Despite a largely positive experience in Cannes, Hunt is critical of the lack of female involvement in the film industry: “I would really love to direct features because the statistics of women in Hollywood is awful. Only one woman has ever won Best Director and that was an action film, basically a non-female masculine film.” She was also critical of the everyday sexism she encountered in Cannes. “One example of sexism in Cannes which made me so angry was when we were literally thrust premiere tickets in one of the evenings, literally half an hour before the premiere started, because we looked dressed relatively smartly,” she explains. “So we ran and I was literally carrying my rucksack and we ran to one of ushers and asked are we ok to go on the red carpet? He looked me up and down and said yeah you’re ok and looked at Fiadh [writer and director of Nathifa] who was wearing flats and said you need to go and get some heels. They weren’t even flats though, they had a tiny heel, they just needed to be higher. So we literally had to run and get her some heels and run back. We were so excited to get to a premiere that we didn’t think ‘Hey, hang on a second, that’s really awful of them’.”

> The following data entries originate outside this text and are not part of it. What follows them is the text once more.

-- pv_equiv track=rewrite | github.com/Liubuggg/mutiAgentTrain | pathfinding/models/dhc/agent.py | _check_horizontal_oscillation
-- ===== SOURCE A (Python) =====
-- def _check_horizontal_oscillation(positions):
--     """检查是否存在水平震荡（左右来回移动）
--
--     Args:
--         positions: 位置历史
--
--     Returns:
--         bool: 是否存在水平震荡
--     """
--     if len(positions) < 4:
--         return False
--
--     # 提取横坐标变化
--     x_changes = []
--     for i in range(1, len(positions)):
--         x_change = positions[i][0] - positions[i-1][0]
--         if x_change != 0:  # 只关注水平方向的变化
--             x_changes.append(x_change)
--
--     # 至少需要2个水平方向的变化才能判断
--     if len(x_changes) < 2:
--         return False
--
--     # 检查最近的水平变化是否呈现震荡（正负交替）
--     for i in range(1, len(x_changes)):
--         if x_changes[i] * x_changes[i-1] < 0:  # 符号相反，说明方向反转
--             return True
--
--     return False
-- ===== SOURCE B (Python) =====
-- def _check_horizontal_oscillation(positions):
--     if len(positions) < 4:
--         return False
--     prev = None
--     for cur, nxt in zip(positions, positions[1:]):
--         dx = nxt[0] - cur[0]
--         if dx == 0:
--             continue
--         if prev is not None and dx * prev < 0:
--             return True
--         prev = dx
--     return False
-- ===== Notes on version B (the rewrite author's own statement) =====
-- stated objective: simpler
-- what changed: Replaces A's two phases (build an x_changes list, then scan adjacent pairs of it) with a single pass over consecutive positions that carries the last nonzero x-delta and returns True on the first sign reversal; the intermediate list and the len(x_changes)<2 check disappear.
import Mathlib
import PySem

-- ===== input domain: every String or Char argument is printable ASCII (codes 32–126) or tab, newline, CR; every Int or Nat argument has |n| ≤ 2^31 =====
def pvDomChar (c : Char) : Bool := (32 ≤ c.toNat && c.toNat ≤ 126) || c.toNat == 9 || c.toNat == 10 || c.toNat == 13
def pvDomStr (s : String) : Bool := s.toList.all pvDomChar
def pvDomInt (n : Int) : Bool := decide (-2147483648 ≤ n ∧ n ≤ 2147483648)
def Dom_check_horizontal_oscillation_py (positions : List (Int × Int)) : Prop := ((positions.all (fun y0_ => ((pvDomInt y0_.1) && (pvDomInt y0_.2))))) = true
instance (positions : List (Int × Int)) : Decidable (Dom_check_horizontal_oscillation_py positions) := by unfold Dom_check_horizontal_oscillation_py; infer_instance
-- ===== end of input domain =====

-- ===== PORT A =====
-- Header: B fuses A's two phases (delta-list build + adjacent-product scan) into one pass; objective: simpler.
-- pvXChanges: the loop 'for i in range(1,len): ... append nonzero delta'
def pvXChanges : List (Int × Int) → List Int
  | a :: b :: rest =>
    let d := b.1 - a.1
    if d ≠ 0 then d :: pvXChanges (b :: rest) else pvXChanges (b :: rest)
  | _ => []

-- pvHasReversal: the loop 'for i in range(1,len(x_changes)): if x_changes[i]*x_changes[i-1] < 0: return True'
def pvHasReversal : List Int → Bool
  | a :: b :: rest => if b * a < 0 then true else pvHasReversal (b :: rest)
  | _ => false

def check_horizontal_oscillation_py (positions : List (Int × Int)) : Bool :=
  if positions.length < 4 then false
  else
    let xc := pvXChanges positions
    if xc.length < 2 then false
    else pvHasReversal xc

-- ===== PORT B =====
-- pvScan: B's single loop; prev carries the last nonzero x-delta
def pvScan : Option Int → List (Int × Int) → Bool
  | prev, a :: b :: rest =>
    let d := b.1 - a.1
    if d = 0 then pvScan prev (b :: rest)
    else
      match prev with
      | some p => if d * p < 0 then true else pvScan (some d) (b :: rest)
      | none => pvScan (some d) (b :: rest)
  | _, _ => false

def check_horizontal_oscillation_py_alt (positions : List (Int × Int)) : Bool :=
  if positions.length < 4 then false
  else pvScan none positions

-- ===== PRECONDITION & SPEC =====
def Spec_check_horizontal_oscillation_py (positions : List (Int × Int)) (out : Bool) : Prop := out = check_horizontal_oscillation_py_alt positions
instance (positions : List (Int × Int)) (out : Bool) : Decidable (Spec_check_horizontal_oscillation_py positions out) := by unfold Spec_check_horizontal_oscillation_py; infer_instance

-- ===== CLAIM (what is proved, stated in full; the proofs are below) =====
def Claim_equal_check_horizontal_oscillation_py : Prop := ∀ (positions : List (Int × Int)), Dom_check_horizontal_oscillation_py positions → Spec_check_horizontal_oscillation_py positions (check_horizontal_oscillation_py positions)

-- ===== LEMMAS AND PROOFS =====
-- pvRev2: pvHasReversal generalized over a carried previous delta
def pvRev2 : Option Int → List Int → Bool
  | some p, d :: rest => if d * p < 0 then true else pvRev2 (some d) rest
  | none, d :: rest => pvRev2 (some d) rest
  | _, [] => false

theorem pvRev2_none (l : List Int) : pvRev2 none l = pvHasReversal l := by
  match l with
  | [] => rfl
  | a :: rest =>
    show pvRev2 (some a) rest = pvHasReversal (a :: rest)
    induction rest generalizing a with
    | nil => rfl
    | cons b rest ih =>
      show (if b * a < 0 then true else pvRev2 (some b) rest) = _
      rw [ih b]
      rfl

theorem pvScan_eq (ps : List (Int × Int)) (prev : Option Int) :
    pvScan prev ps = pvRev2 prev (pvXChanges ps) := by
  induction ps generalizing prev with
  | nil => cases prev <;> rfl
  | cons a ps ih =>
    cases ps with
    | nil => cases prev <;> rfl
    | cons b rest =>
      simp only [pvScan, pvXChanges]
      by_cases h : b.1 - a.1 = 0
      · simp [h, ih]
      · cases prev with
        | none => simp [h, ih, pvRev2]
        | some p =>
          simp only [h, if_neg h, ite_not, if_neg h]
          by_cases h2 : (b.1 - a.1) * p < 0 <;> simp [h2, ih, pvRev2]

theorem pvHasReversal_short (l : List Int) (h : l.length < 2) : pvHasReversal l = false := by
  match l with
  | [] => rfl
  | [a] => rfl
  | a :: b :: r => simp at h


-- ===== VERDICT (by name: the statement is the Claim_ definition above) =====
theorem check_horizontal_oscillation_py_spec : Claim_equal_check_horizontal_oscillation_py := by
  intro positions _
  unfold Spec_check_horizontal_oscillation_py check_horizontal_oscillation_py check_horizontal_oscillation_py_alt
  by_cases h4 : positions.length < 4
  · simp [h4]
  · simp only [h4, if_neg h4, if_false]
    rw [pvScan_eq, pvRev2_none]
    by_cases h2 : (pvXChanges positions).length < 2
    · simp [h2, pvHasReversal_short _ h2]
    · simp [h2]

Despite labelling the film industry a “boys club”, Hunt isn’t afraid of getting stuck in and making a name for herself while also balancing #FreetheP. She believes the key to her success has been the anger she feels stating that it’s “an emotion that is quite undervalued by society”. She says that “it’s kind of frustrating to me that unless you put that into something productive it doesn’t matter. Like, as a woman, I should be able to be angry and not do anything about it because it shouldn’t be like that in the first place”. Hunt is doing something about it, however, and her success is a testament to that.